How to Check the Data Size of a Specific Database in TiDB

Note:
This topic has been translated from a Chinese forum by GPT and might contain errors.

Original topic: TiDB查看指定库的数据量大小

| username: 摊煎饼果子的蒙其

【TiDB Usage Environment】Production\Test Environment\POC
【TiDB Version】
【Encountered Issues】
【Reproduction Path】What operations were performed to encounter the issue
【Issue Phenomenon and Impact】
【Attachments】

  • Relevant logs, configuration files, Grafana monitoring (https://metricstool.pingcap.com/)
  • TiUP Cluster Display information
  • TiUP Cluster Edit config information
  • TiDB-Overview monitoring
  • Corresponding module’s Grafana monitoring (if any, such as BR, TiDB-binlog, TiCDC, etc.)
  • Corresponding module logs (including logs from 1 hour before and after the issue)

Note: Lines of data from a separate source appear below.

-- pv_equiv track=rewrite | github.com/AmenRa/amdbfpse-baselines | src/data/collators/train_collator.py | compute_in_batch_random_negative_mask
-- ===== SOURCE A (Python) =====
-- def compute_in_batch_random_negative_mask(
--
--     batch_rel_doc_ids: list[list[str]],
--     pos_doc_ids: list[str],
--     neg_doc_ids: list[str],
-- ) -> list[list[bool]]:
--     """Compute in-batch random negative mask.
--
--     Args:
--         batch_rel_doc_ids (list[list[str]]): Relevant document ids for the queries in the batch.
--
--         pos_doc_ids (list[str]): Positive document ids for the current batch.
--
--         neg_doc_ids (list[str]): Hard negative document ids for the current batch.
--
--     Returns:
--         list[list[bool]]: In-batch random negative mask. Each element is a list of booleans indicating the eligibility of the training documents as random negatives for a specific query of the batch.
--     """
--     batch_doc_ids = pos_doc_ids + neg_doc_ids
--
--     rand_neg_mask = [None] * len(batch_rel_doc_ids)
--     for i, _ in enumerate(batch_rel_doc_ids):
--         not_eligible = [
--             *batch_rel_doc_ids[i],
--             pos_doc_ids[i],
--             neg_doc_ids[i],
--         ]
--         rand_neg_mask[i] = [id not in not_eligible for id in batch_doc_ids]
--
--     return rand_neg_mask
-- ===== SOURCE B (Python) =====
-- def compute_in_batch_random_negative_mask(
--     batch_rel_doc_ids: list[list[str]],
--     pos_doc_ids: list[str],
--     neg_doc_ids: list[str],
-- ) -> list[list[bool]]:
--     batch_doc_ids = pos_doc_ids + neg_doc_ids
--     # index: doc id -> all of its positions in the batch (once, up front)
--     index = {}
--     for j, doc_id in enumerate(batch_doc_ids):
--         index.setdefault(doc_id, []).append(j)
--     rand_neg_mask = []
--     for rel_ids, pid, nid in zip(batch_rel_doc_ids, pos_doc_ids, neg_doc_ids):
--         row = [True] * len(batch_doc_ids)
--         for doc_id in rel_ids + [pid, nid]:
--             for p in index.get(doc_id, []):
--                 row[p] = False
--         rand_neg_mask.append(row)
--     return rand_neg_mask
-- ===== Notes on version B (the rewrite author's own statement) =====
-- stated objective: faster
-- what changed: Instead of testing every batch doc id against the ineligible list per query (scan-and-test), B builds a position index of the batch once and per query starts from an all-True row and knocks out the positions of each ineligible id.
import Mathlib
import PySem

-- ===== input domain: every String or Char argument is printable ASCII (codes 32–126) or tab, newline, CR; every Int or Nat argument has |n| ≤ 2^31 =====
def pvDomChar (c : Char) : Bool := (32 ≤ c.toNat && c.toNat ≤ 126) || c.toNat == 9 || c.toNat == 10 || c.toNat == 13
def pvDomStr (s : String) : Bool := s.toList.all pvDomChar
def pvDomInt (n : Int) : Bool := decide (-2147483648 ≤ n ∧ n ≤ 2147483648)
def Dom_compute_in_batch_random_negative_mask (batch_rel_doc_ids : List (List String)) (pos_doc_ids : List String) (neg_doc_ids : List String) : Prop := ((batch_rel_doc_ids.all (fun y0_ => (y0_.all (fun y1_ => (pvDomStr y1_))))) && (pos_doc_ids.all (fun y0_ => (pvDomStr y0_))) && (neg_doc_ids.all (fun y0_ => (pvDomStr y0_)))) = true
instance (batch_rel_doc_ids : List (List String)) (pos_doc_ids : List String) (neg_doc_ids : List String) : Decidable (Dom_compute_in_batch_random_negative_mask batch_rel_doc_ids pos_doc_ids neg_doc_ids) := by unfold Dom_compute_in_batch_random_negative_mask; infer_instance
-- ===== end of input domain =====

-- B replaces A's per-query scan-and-test against the ineligible list by one position
-- index of the batch built up front plus an all-True row with positions knocked out.

-- ===== PORT A =====
-- A: for each query i, build not_eligible = rel_ids[i] ++ [pos[i], neg[i]] and test every
-- batch doc id for membership.  Indices i are in range under Pre_ (Python raises
-- IndexError outside Pre_, which Pre_ excludes), so getD is exact there.
def compute_in_batch_random_negative_mask (batch_rel_doc_ids : List (List String)) (pos_doc_ids : List String) (neg_doc_ids : List String) : List (List Bool) :=
  let batch_doc_ids := pos_doc_ids ++ neg_doc_ids
  (List.range batch_rel_doc_ids.length).map (fun i =>
    let not_eligible := (batch_rel_doc_ids.getD i []) ++ [pos_doc_ids.getD i "", neg_doc_ids.getD i ""]
    batch_doc_ids.map (fun id => !(not_eligible.contains id)))

-- ===== PORT B =====
-- index.setdefault(doc_id, []).append(j) over enumerate(batch_doc_ids)
def pvBuildIndex (batch : List String) : PySem.Dict String (List Int) :=
  (PySem.List.enumerate batch 0).foldl
    (fun d x => d.insert x.2 ((d.getD x.2 []) ++ [x.1])) PySem.Dict.empty

-- row = [True]*n; for doc_id in ids: for p in index.get(doc_id, []): row[p] = False
-- (the stored positions come from enumerate, hence are ≥ 0, so p.toNat is exact)
def pvKnockRow (index : PySem.Dict String (List Int)) (n : Nat) (ids : List String) : List Bool :=
  ids.foldl (fun row id => (index.getD id []).foldl (fun r p => r.set p.toNat false) row)
    (List.replicate n true)

def compute_in_batch_random_negative_mask_alt (batch_rel_doc_ids : List (List String)) (pos_doc_ids : List String) (neg_doc_ids : List String) : List (List Bool) :=
  let batch_doc_ids := pos_doc_ids ++ neg_doc_ids
  let index := pvBuildIndex batch_doc_ids
  (batch_rel_doc_ids.zip (pos_doc_ids.zip neg_doc_ids)).map
    (fun x => pvKnockRow index batch_doc_ids.length (x.1 ++ [x.2.1, x.2.2]))

-- ===== PRECONDITION & SPEC =====
-- Python A indexes pos_doc_ids[i] and neg_doc_ids[i] for every i < len(batch_rel_doc_ids)
-- and raises IndexError when either list is shorter; Pre_ excludes exactly those inputs.
def Pre_compute_in_batch_random_negative_mask (batch_rel_doc_ids : List (List String)) (pos_doc_ids : List String) (neg_doc_ids : List String) : Prop :=
  batch_rel_doc_ids.length ≤ pos_doc_ids.length ∧ batch_rel_doc_ids.length ≤ neg_doc_ids.length
instance (batch_rel_doc_ids : List (List String)) (pos_doc_ids : List String) (neg_doc_ids : List String) : Decidable (Pre_compute_in_batch_random_negative_mask batch_rel_doc_ids pos_doc_ids neg_doc_ids) := by unfold Pre_compute_in_batch_random_negative_mask; infer_instance

def pvWitness_compute_in_batch_random_negative_mask : List (List String) × List String × List String :=
  ([["d1"], ["d2", "d1"]], ["d1", "d2"], ["d3", "d4"])

def Spec_compute_in_batch_random_negative_mask (batch_rel_doc_ids : List (List String)) (pos_doc_ids : List String) (neg_doc_ids : List String) (out : List (List Bool)) : Prop := out = compute_in_batch_random_negative_mask_alt batch_rel_doc_ids pos_doc_ids neg_doc_ids
instance (batch_rel_doc_ids : List (List String)) (pos_doc_ids : List String) (neg_doc_ids : List String) (out : List (List Bool)) : Decidable (Spec_compute_in_batch_random_negative_mask batch_rel_doc_ids pos_doc_ids neg_doc_ids out) := by unfold Spec_compute_in_batch_random_negative_mask; infer_instance

-- ===== CLAIM (what is proved, stated in full; the proofs are below) =====
def Claim_equal_compute_in_batch_random_negative_mask : Prop := ∀ (batch_rel_doc_ids : List (List String)) (pos_doc_ids : List String) (neg_doc_ids : List String), Dom_compute_in_batch_random_negative_mask batch_rel_doc_ids pos_doc_ids neg_doc_ids → Pre_compute_in_batch_random_negative_mask batch_rel_doc_ids pos_doc_ids neg_doc_ids → Spec_compute_in_batch_random_negative_mask batch_rel_doc_ids pos_doc_ids neg_doc_ids (compute_in_batch_random_negative_mask batch_rel_doc_ids pos_doc_ids neg_doc_ids)

-- ===== LEMMAS AND PROOFS =====

-- index-building fold: the list stored for id is the old one plus the first components
-- of the pairs whose second component is id
lemma pvIdx_foldl (l : List (Int × String)) (d : PySem.Dict String (List Int)) (id : String) :
    (l.foldl (fun d x => d.insert x.2 ((d.getD x.2 []) ++ [x.1])) d).getD id []
      = d.getD id [] ++ (l.filter (fun x => x.2 == id)).map (·.1) := by
  induction l generalizing d with
  | nil => simp
  | cons a t ih =>
    simp only [List.foldl_cons, ih, List.filter_cons]
    by_cases h : a.2 = id
    · simp [h]
    · simp [PySem.Dict.getD_insert, h, Ne.symm h]

lemma pvMem_buildIndex (batch : List String) (id : String) (q : Int) :
    q ∈ (pvBuildIndex batch).getD id []
      ↔ ∃ k : Nat, ∃ hk : k < batch.length, q = (k : Int) ∧ batch[k] = id := by
  unfold pvBuildIndex
  rw [pvIdx_foldl]
  simp only [PySem.Dict.getD_empty, List.nil_append, List.mem_map, List.mem_filter,
    PySem.List.mem_enumerate_iff]
  constructor
  · rintro ⟨x, ⟨⟨k, hk, rfl⟩, hx⟩, rfl⟩
    exact ⟨k, hk, by simpa using hx.symm ▸ rfl, by simpa using hx⟩
  · rintro ⟨k, hk, rfl, rfl⟩
    exact ⟨((k : Int), batch[k]), ⟨⟨k, hk, by simp⟩, by simp⟩, rfl⟩

lemma pvNonneg_buildIndex (batch : List String) (id : String) (q : Int)
    (hq : q ∈ (pvBuildIndex batch).getD id []) : 0 ≤ q := by
  rcases (pvMem_buildIndex batch id q).1 hq with ⟨k, _, rfl, _⟩
  exact Int.natCast_nonneg k

lemma pvLength_foldl_set (ps : List Int) (r : List Bool) :
    (ps.foldl (fun r p => r.set p.toNat false) r).length = r.length := by
  induction ps generalizing r with
  | nil => rfl
  | cons p t ih => simp [ih]

lemma pvGetElem?_foldl_set (ps : List Int) (r : List Bool) (j : Nat)
    (hnn : ∀ p ∈ ps, 0 ≤ p) :
    (ps.foldl (fun r p => r.set p.toNat false) r)[j]?
      = if (j : Int) ∈ ps ∧ j < r.length then some false else r[j]? := by
  induction ps generalizing r with
  | nil => simp
  | cons p t ih =>
    have hp : 0 ≤ p := hnn p (by simp)
    have ht : ∀ q ∈ t, 0 ≤ q := fun q hq => hnn q (by simp [hq])
    simp only [List.foldl_cons]
    rw [ih _ ht]
    have hlen : (r.set p.toNat false).length = r.length := by simp
    have hget : (r.set p.toNat false)[j]?
        = if (j : Int) = p ∧ j < r.length then some false else r[j]? := by
      rw [List.getElem?_set]
      by_cases h2 : (j : Int) = p
      · have hpj : p.toNat = j := by omega
        by_cases h3 : j < r.length
        · simp [hpj, h2, h3]
        · have hr : r[j]? = none := List.getElem?_eq_none (by omega)
          rw [if_pos hpj, if_neg (show ¬ p.toNat < r.length by omega), if_neg (by simp [h3]), hr]
      · have hpj : ¬ p.toNat = j := by omega
        simp [hpj, h2]
    rw [hlen, hget]
    simp only [List.mem_cons]
    by_cases h1 : (j : Int) ∈ t <;> by_cases h2 : (j : Int) = p <;>
      by_cases h3 : j < r.length <;> simp [h1, h2, h3]

lemma pvKnock_len (batch : List String) (ids : List String) :
    ∀ row : List Bool,
      (ids.foldl (fun row id => ((pvBuildIndex batch).getD id []).foldl
        (fun r p => r.set p.toNat false) row) row).length = row.length := by
  induction ids with
  | nil => intro row; rfl
  | cons id t ih =>
    intro row
    simp only [List.foldl_cons]
    rw [ih, pvLength_foldl_set]

lemma pvKnock_aux (batch ids : List String) (j : Nat) (hj : j < batch.length) :
    ∀ row : List Bool, row.length = batch.length →
    (ids.foldl (fun row id => ((pvBuildIndex batch).getD id []).foldl
        (fun r p => r.set p.toNat false) row) row)[j]?
      = if batch[j] ∈ ids then some false else row[j]? := by
  induction ids with
  | nil => intro row _; simp
  | cons id t ih =>
    intro row hrow
    simp only [List.foldl_cons]
    have hlen : (((pvBuildIndex batch).getD id []).foldl
        (fun r p => r.set p.toNat false) row).length = batch.length := by
      rw [pvLength_foldl_set]; exact hrow
    rw [ih _ hlen]
    have hmem : (j : Int) ∈ (pvBuildIndex batch).getD id [] ↔ batch[j] = id := by
      rw [pvMem_buildIndex]
      constructor
      · rintro ⟨k, hk, hkj, rfl⟩
        have : k = j := by omega
        subst this; rfl
      · intro h; exact ⟨j, hj, rfl, h⟩
    rw [pvGetElem?_foldl_set _ _ _ (pvNonneg_buildIndex batch id)]
    by_cases h1 : batch[j] ∈ t <;> by_cases h2 : batch[j] = id <;>
      simp [h1, h2, hmem, hrow, hj]

-- one row of B equals one row of A
lemma pvRow_eq (batch ne : List String) :
    pvKnockRow (pvBuildIndex batch) batch.length ne
      = batch.map (fun id => !(ne.contains id)) := by
  apply List.ext_getElem?
  intro j
  by_cases hj : j < batch.length
  · unfold pvKnockRow
    rw [pvKnock_aux batch ne j hj _ (by simp)]
    by_cases h : batch[j] ∈ ne <;>
      simp [h, hj]
  · have h1 : (pvKnockRow (pvBuildIndex batch) batch.length ne).length = batch.length := by
      unfold pvKnockRow
      rw [pvKnock_len]
      simp
    rw [List.getElem?_eq_none (by omega), List.getElem?_eq_none (by simpa [h1] using Nat.le_of_not_lt hj)]

-- the range-indexed loop of A equals the zip loop of B when both id lists are long enough
lemma pvZip_range (g : List String → String → String → List Bool) :
    ∀ (brel : List (List String)) (pos neg : List String),
      brel.length ≤ pos.length → brel.length ≤ neg.length →
      (List.range brel.length).map (fun i => g (brel.getD i []) (pos.getD i "") (neg.getD i ""))
        = (brel.zip (pos.zip neg)).map (fun x => g x.1 x.2.1 x.2.2) := by
  intro brel
  induction brel with
  | nil => intro pos neg _ _; simp
  | cons rel brt ih =>
    intro pos neg hp hn
    cases pos with
    | nil => simp at hp
    | cons p pt =>
      cases neg with
      | nil => simp at hn
      | cons q nt =>
        simp only [List.length_cons, List.range_succ_eq_map, List.map_cons, List.map_map]
        simp only [List.zip_cons_cons, List.map_cons]
        congr 1
        rw [← ih pt nt (by simpa using hp) (by simpa using hn)]
        apply List.map_congr_left
        intro i _
        simp

-- ===== VERDICT (by name: the statement is the Claim_ definition above) =====
theorem compute_in_batch_random_negative_mask_spec : Claim_equal_compute_in_batch_random_negative_mask := by
  intro brel pos neg _ hpre
  unfold Spec_compute_in_batch_random_negative_mask
  unfold compute_in_batch_random_negative_mask compute_in_batch_random_negative_mask_alt
  simp only []
  rw [pvZip_range (fun rel p q => (pos ++ neg).map
        (fun id => !((rel ++ [p, q]).contains id))) brel pos neg hpre.1 hpre.2]
  apply List.map_congr_left
  intro x _
  exact (pvRow_eq (pos ++ neg) (x.1 ++ [x.2.1, x.2.2])).symm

If the question is related to performance optimization or troubleshooting, please download the script and run it. Please select all and copy-paste the terminal output results for upload.

| username: 摊煎饼果子的蒙其 | Original post link

Is it accurate, or is there a better calculation method?

| username: xiaohetao | Original post link

I haven’t found a better way to calculate the size of a single schema either.

| username: Kongdom | Original post link

You can refer to this, using monitoring as the standard:

| username: Ming | Original post link

Calculating the size of a specific database alone doesn’t seem to have a good method at the moment. It is relatively estimated for judgment, and there is no specific accurate algorithm. Only the size of the entire database and individual TiKV can be viewed through monitoring.

| username: gary | Original post link

  1. First, manually collect the statistics, then use the following syntax to check the estimated size of the specified database:
select table_schema, sum(data_length)/1024/1024 as data_length, sum(index_length)/1024/1024 as index_length, sum(data_length+index_length)/1024/1024 as sum from information_schema.tables where table_schema = "$table_name" group by table_schema;
  1. The specific values should be based on the monitoring data.